-- pv_equiv track=rewrite | github.com/samar-12-23/DSA_Regain | Police_theives_problem.py | catchThieves
-- ===== SOURCE A (Python) =====
-- def catchThieves(arr, k):
--     #code here
--     police = []
--     thief = []
--
--     for i in range(len(arr)):
--         if arr[i] == 'P':
--             police.append(i)
--         else:
--             thief.append(i)
--
--     i = j = 0
--     caught = 0
--
--     while i < len(police) and j < len(thief):
--         if abs(police[i] - thief[j]) <= k:
--             caught += 1
--             i += 1
--             j += 1
--         elif police[i] < thief[j]:
--             i += 1
--         else:
--             j += 1
--
--     return caught
-- ===== SOURCE B (Python) =====
-- def catchThieves(arr, k):
--     # single left-to-right pass matching each new element against a FIFO queue
--     # of unmatched opposites (lists with head pointers as queues)
--     pq, tq = [], []
--     ph = th = 0
--     caught = 0
--     for i, c in enumerate(arr):
--         if c == 'P':
--             while th < len(tq) and i - tq[th] > k:
--                 th += 1
--             if th < len(tq):
--                 th += 1
--                 caught += 1
--             else:
--                 pq.append(i)
--         else:
--             while ph < len(pq) and i - pq[ph] > k:
--                 ph += 1
--             if ph < len(pq):
--                 ph += 1
--                 caught += 1
--             else:
--                 tq.append(i)
--     return caught
-- ===== Notes on version B (the rewrite author's own statement) =====
-- stated objective: alternative
-- what changed: Replaced A's two-phase build-index-lists-then-two-pointer-merge with a single left-to-right pass that matches each element immediately against a FIFO queue of unmatched opposite indices (dropping stale fronts).
import Mathlib
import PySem

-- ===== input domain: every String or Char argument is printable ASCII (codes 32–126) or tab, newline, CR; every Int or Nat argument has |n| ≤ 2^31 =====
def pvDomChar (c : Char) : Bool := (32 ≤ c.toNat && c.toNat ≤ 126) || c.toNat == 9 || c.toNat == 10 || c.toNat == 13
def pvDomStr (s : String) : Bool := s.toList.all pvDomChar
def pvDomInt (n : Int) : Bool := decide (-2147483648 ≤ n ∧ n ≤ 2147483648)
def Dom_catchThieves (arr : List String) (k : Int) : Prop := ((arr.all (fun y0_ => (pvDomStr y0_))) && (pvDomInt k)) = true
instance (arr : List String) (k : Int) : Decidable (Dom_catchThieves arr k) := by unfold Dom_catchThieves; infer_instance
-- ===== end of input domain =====

-- B replaces A's build-two-index-lists-then-two-pointer-merge by a single left-to-right
-- pass matching each element against a FIFO queue of unmatched opposites (objective: alternative).


-- ===== PORT A =====
-- the first for-loop: split the indices into the police list and the thief list (in order)
def pvBuildPT : List String → Int → List Int × List Int
  | [], _ => ([], [])
  | s :: rest, i =>
    let (p, t) := pvBuildPT rest (i + 1)
    if s = "P" then (i :: p, t) else (p, i :: t)

-- the while-loop: two pointers into police/thief, modelled by consuming the lists from the front
def pvTwoPtr (k : Int) : List Int → List Int → Int → Int
  | p :: ps, t :: ts, caught =>
    if |p - t| ≤ k then pvTwoPtr k ps ts (caught + 1)
    else if p < t then pvTwoPtr k ps (t :: ts) caught
    else pvTwoPtr k (p :: ps) ts caught
  | _, _, caught => caught
termination_by ps ts _ => ps.length + ts.length

def catchThieves (arr : List String) (k : Int) : Int :=
  let (police, thief) := pvBuildPT arr 0
  pvTwoPtr k police thief 0

-- ===== PORT B =====
-- the inner while-loop: advance the head pointer past queue entries farther than k from i
def pvDropStale (i k : Int) : List Int → List Int
  | [] => []
  | t :: ts => if i - t > k then pvDropStale i k ts else t :: ts

-- the for-loop of B: one pass, two FIFO queues of unmatched indices (head = queue front)
def pvOnePass (k : Int) : List String → Int → List Int → List Int → Int → Int
  | [], _, _, _, caught => caught
  | s :: rest, i, pq, tq, caught =>
    if s = "P" then
      match pvDropStale i k tq with
      | _ :: tq' => pvOnePass k rest (i + 1) pq tq' (caught + 1)
      | [] => pvOnePass k rest (i + 1) (pq ++ [i]) [] caught
    else
      match pvDropStale i k pq with
      | _ :: pq' => pvOnePass k rest (i + 1) pq' tq (caught + 1)
      | [] => pvOnePass k rest (i + 1) [] (tq ++ [i]) caught

def catchThieves_alt (arr : List String) (k : Int) : Int :=
  pvOnePass k arr 0 [] [] 0

-- ===== PRECONDITION & SPEC =====
def Spec_catchThieves (arr : List String) (k : Int) (out : Int) : Prop := out = catchThieves_alt arr k
instance (arr : List String) (k : Int) (out : Int) : Decidable (Spec_catchThieves arr k out) := by unfold Spec_catchThieves; infer_instance

-- ===== CLAIM (what is proved, stated in full; the proofs are below) =====
def Claim_equal_catchThieves : Prop := ∀ (arr : List String) (k : Int), Dom_catchThieves arr k → Spec_catchThieves arr k (catchThieves arr k)

-- ===== LEMMAS AND PROOFS =====

-- members of pvDropStale's result are members of the input
theorem pvDropStale_subset (i k : Int) (l : List Int) (x : Int) (hx : x ∈ pvDropStale i k l) : x ∈ l := by
  induction l with
  | nil => simp [pvDropStale] at hx
  | cons t ts ih =>
    simp only [pvDropStale] at hx
    split at hx
    · exact List.mem_cons_of_mem _ (ih hx)
    · exact hx

-- dropping stale thief fronts is exactly what the two-pointer loop does when the police front is i
theorem pvTwoPtr_dropStale (k i : Int) (ps ts : List Int) (qt : List Int) (c : Int)
    (hlt : ∀ x ∈ qt, x < i) :
    pvTwoPtr k (i :: ps) (qt ++ ts) c = pvTwoPtr k (i :: ps) (pvDropStale i k qt ++ ts) c := by
  induction qt with
  | nil => rfl
  | cons t qt' ih =>
    have ht : t < i := hlt t (List.mem_cons_self)
    by_cases hst : i - t > k
    · have habs : ¬ |i - t| ≤ k := by rw [abs_of_pos (by omega)]; omega
      rw [pvDropStale, if_pos hst]
      rw [List.cons_append, pvTwoPtr, if_neg habs, if_neg (by omega)]
      exact ih (fun x hx => hlt x (List.mem_cons_of_mem _ hx))
    · rw [pvDropStale, if_neg hst]

-- symmetric: dropping stale police fronts when the thief front is i
theorem pvTwoPtr_dropStaleP (k i : Int) (ps ts : List Int) (qp : List Int) (c : Int)
    (hlt : ∀ x ∈ qp, x < i) :
    pvTwoPtr k (qp ++ ps) (i :: ts) c = pvTwoPtr k (pvDropStale i k qp ++ ps) (i :: ts) c := by
  induction qp with
  | nil => rfl
  | cons p qp' ih =>
    have hp : p < i := hlt p (List.mem_cons_self)
    by_cases hst : i - p > k
    · have habs : ¬ |p - i| ≤ k := by rw [abs_of_neg (by omega)]; omega
      rw [pvDropStale, if_pos hst]
      rw [List.cons_append, pvTwoPtr, if_neg habs, if_pos (by omega)]
      exact ih (fun x hx => hlt x (List.mem_cons_of_mem _ hx))
    · rw [pvDropStale, if_neg hst]

-- if one of the two lists is empty, the two-pointer loop returns the accumulator
theorem pvTwoPtr_empty (k : Int) (ps ts : List Int) (c : Int) (h : ps = [] ∨ ts = []) :
    pvTwoPtr k ps ts c = c := by
  rcases h with h | h
  · subst h; cases ts <;> simp [pvTwoPtr]
  · subst h; cases ps <;> simp [pvTwoPtr]

-- the front element kept by pvDropStale is within distance k of i
theorem pvDropStale_front (i k : Int) (l : List Int) (t : Int) (tq : List Int)
    (h : pvDropStale i k l = t :: tq) : i - t ≤ k := by
  induction l with
  | nil => simp [pvDropStale] at h
  | cons a l' ihl =>
    by_cases hc : i - a > k
    · rw [pvDropStale, if_pos hc] at h; exact ihl h
    · rw [pvDropStale, if_neg hc] at h; injection h with h1 _; omega

-- MAIN INVARIANT: the one-pass run from any reachable queue state equals the two-pointer merge
-- of the queues prepended to the police/thief indices of the remaining suffix.
theorem pvOnePass_eq (k : Int) (rest : List String) :
    ∀ (i : Int) (qp qt : List Int) (c : Int),
      (∀ x ∈ qp, x < i) → (∀ x ∈ qt, x < i) → (qp = [] ∨ qt = []) →
      pvOnePass k rest i qp qt c
        = pvTwoPtr k (qp ++ (pvBuildPT rest i).1) (qt ++ (pvBuildPT rest i).2) c := by
  induction rest with
  | nil =>
    intro i qp qt c _ _ hone
    simp only [pvOnePass, pvBuildPT, List.append_nil]
    exact (pvTwoPtr_empty k qp qt c hone).symm
  | cons s rest ih =>
    intro i qp qt c hqp hqt hone
    by_cases hs : s = "P"
    · -- police element at index i
      rw [pvOnePass]
      simp only [if_pos hs]
      have hPT : pvBuildPT (s :: rest) i = (i :: (pvBuildPT rest (i+1)).1, (pvBuildPT rest (i+1)).2) := by
        simp [pvBuildPT, hs]
      rcases hone with hqpe | hqte
      · -- qp empty: match against the thief queue
        subst hqpe
        rw [hPT]
        simp only [List.nil_append]
        rw [pvTwoPtr_dropStale k i _ _ qt c hqt]
        cases hdt : pvDropStale i k qt with
        | nil =>
          show pvOnePass k rest (i + 1) [i] [] c = _
          rw [ih (i+1) [i] [] c (by intro x hx; simp at hx; omega) (by simp) (Or.inr rfl)]
          simp
        | cons t tq' =>
          have ht : t < i := hqt t (pvDropStale_subset i k qt t (by rw [hdt]; exact List.mem_cons_self))
          have hkeep : i - t ≤ k := pvDropStale_front i k qt t tq' hdt
          have habs : |i - t| ≤ k := by rw [abs_of_pos (by omega)]; omega
          rw [List.cons_append, pvTwoPtr, if_pos habs]
          show pvOnePass k rest (i + 1) [] tq' (c + 1) = _
          rw [ih (i+1) [] tq' (c+1) (by simp)
              (by intro x hx; have := hqt x (pvDropStale_subset i k qt x (by rw [hdt]; exact List.mem_cons_of_mem _ hx)); omega)
              (Or.inl rfl)]
          simp
      · -- qt empty: append i to the police queue
        subst hqte
        rw [hPT]
        simp only [pvDropStale]
        rw [ih (i+1) (qp ++ [i]) [] c
            (by intro x hx
                rcases List.mem_append.mp hx with h | h
                · exact lt_trans (hqp x h) (by omega)
                · simp at h; omega)
            (by simp) (Or.inr rfl)]
        simp
    · -- thief element at index i (symmetric)
      rw [pvOnePass]
      simp only [if_neg hs]
      have hPT : pvBuildPT (s :: rest) i = ((pvBuildPT rest (i+1)).1, i :: (pvBuildPT rest (i+1)).2) := by
        simp [pvBuildPT, hs]
      rcases hone with hqpe | hqte
      · -- qp empty: append i to the thief queue
        subst hqpe
        rw [hPT]
        simp only [pvDropStale]
        rw [ih (i+1) [] (qt ++ [i]) c (by simp)
            (by intro x hx
                rcases List.mem_append.mp hx with h | h
                · exact lt_trans (hqt x h) (by omega)
                · simp at h; omega)
            (Or.inl rfl)]
        simp
      · -- qt empty: match against the police queue
        subst hqte
        rw [hPT]
        simp only [List.nil_append]
        rw [pvTwoPtr_dropStaleP k i _ _ qp c hqp]
        cases hdp : pvDropStale i k qp with
        | nil =>
          show pvOnePass k rest (i + 1) [] [i] c = _
          rw [ih (i+1) [] [i] c (by simp) (by intro x hx; simp at hx; omega) (Or.inl rfl)]
          simp
        | cons p pq' =>
          have hp : p < i := hqp p (pvDropStale_subset i k qp p (by rw [hdp]; exact List.mem_cons_self))
          have hkeep : i - p ≤ k := pvDropStale_front i k qp p pq' hdp
          have habs : |p - i| ≤ k := by rw [abs_of_neg (by omega)]; omega
          rw [List.cons_append, pvTwoPtr, if_pos habs]
          show pvOnePass k rest (i + 1) pq' [] (c + 1) = _
          rw [ih (i+1) pq' [] (c+1)
              (by intro x hx; have := hqp x (pvDropStale_subset i k qp x (by rw [hdp]; exact List.mem_cons_of_mem _ hx)); omega)
              (by simp) (Or.inr rfl)]
          simp

-- ===== VERDICT (by name: the statement is the Claim_ definition above) =====
theorem catchThieves_spec : Claim_equal_catchThieves := by
  intro arr k _
  unfold Spec_catchThieves catchThieves catchThieves_alt
  rw [pvOnePass_eq k arr 0 [] [] 0 (by simp) (by simp) (Or.inl rfl)]
  simp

→ Work order
Your task is to restate, word for word, only those lines above that fall between the line holding "exact (pvTwoPtr_empty k" and the line holding "(by intro x hx; have := hqt", inclusive.

→ Task output
    exact (pvTwoPtr_empty k qp qt c hone).symm
  | cons s rest ih =>
    intro i qp qt c hqp hqt hone
    by_cases hs : s = "P"
    · -- police element at index i
      rw [pvOnePass]
      simp only [if_pos hs]
      have hPT : pvBuildPT (s :: rest) i = (i :: (pvBuildPT rest (i+1)).1, (pvBuildPT rest (i+1)).2) := by
        simp [pvBuildPT, hs]
      rcases hone with hqpe | hqte
      · -- qp empty: match against the thief queue
        subst hqpe
        rw [hPT]
        simp only [List.nil_append]
        rw [pvTwoPtr_dropStale k i _ _ qt c hqt]
        cases hdt : pvDropStale i k qt with
        | nil =>
          show pvOnePass k rest (i + 1) [i] [] c = _
          rw [ih (i+1) [i] [] c (by intro x hx; simp at hx; omega) (by simp) (Or.inr rfl)]
          simp
        | cons t tq' =>
          have ht : t < i := hqt t (pvDropStale_subset i k qt t (by rw [hdt]; exact List.mem_cons_self))
          have hkeep : i - t ≤ k := pvDropStale_front i k qt t tq' hdt
          have habs : |i - t| ≤ k := by rw [abs_of_pos (by omega)]; omega
          rw [List.cons_append, pvTwoPtr, if_pos habs]
          show pvOnePass k rest (i + 1) [] tq' (c + 1) = _
          rw [ih (i+1) [] tq' (c+1) (by simp)
              (by intro x hx; have := hqt x (pvDropStale_subset i k qt x (by rw [hdt]; exact List.mem_cons_of_mem _ hx)); omega)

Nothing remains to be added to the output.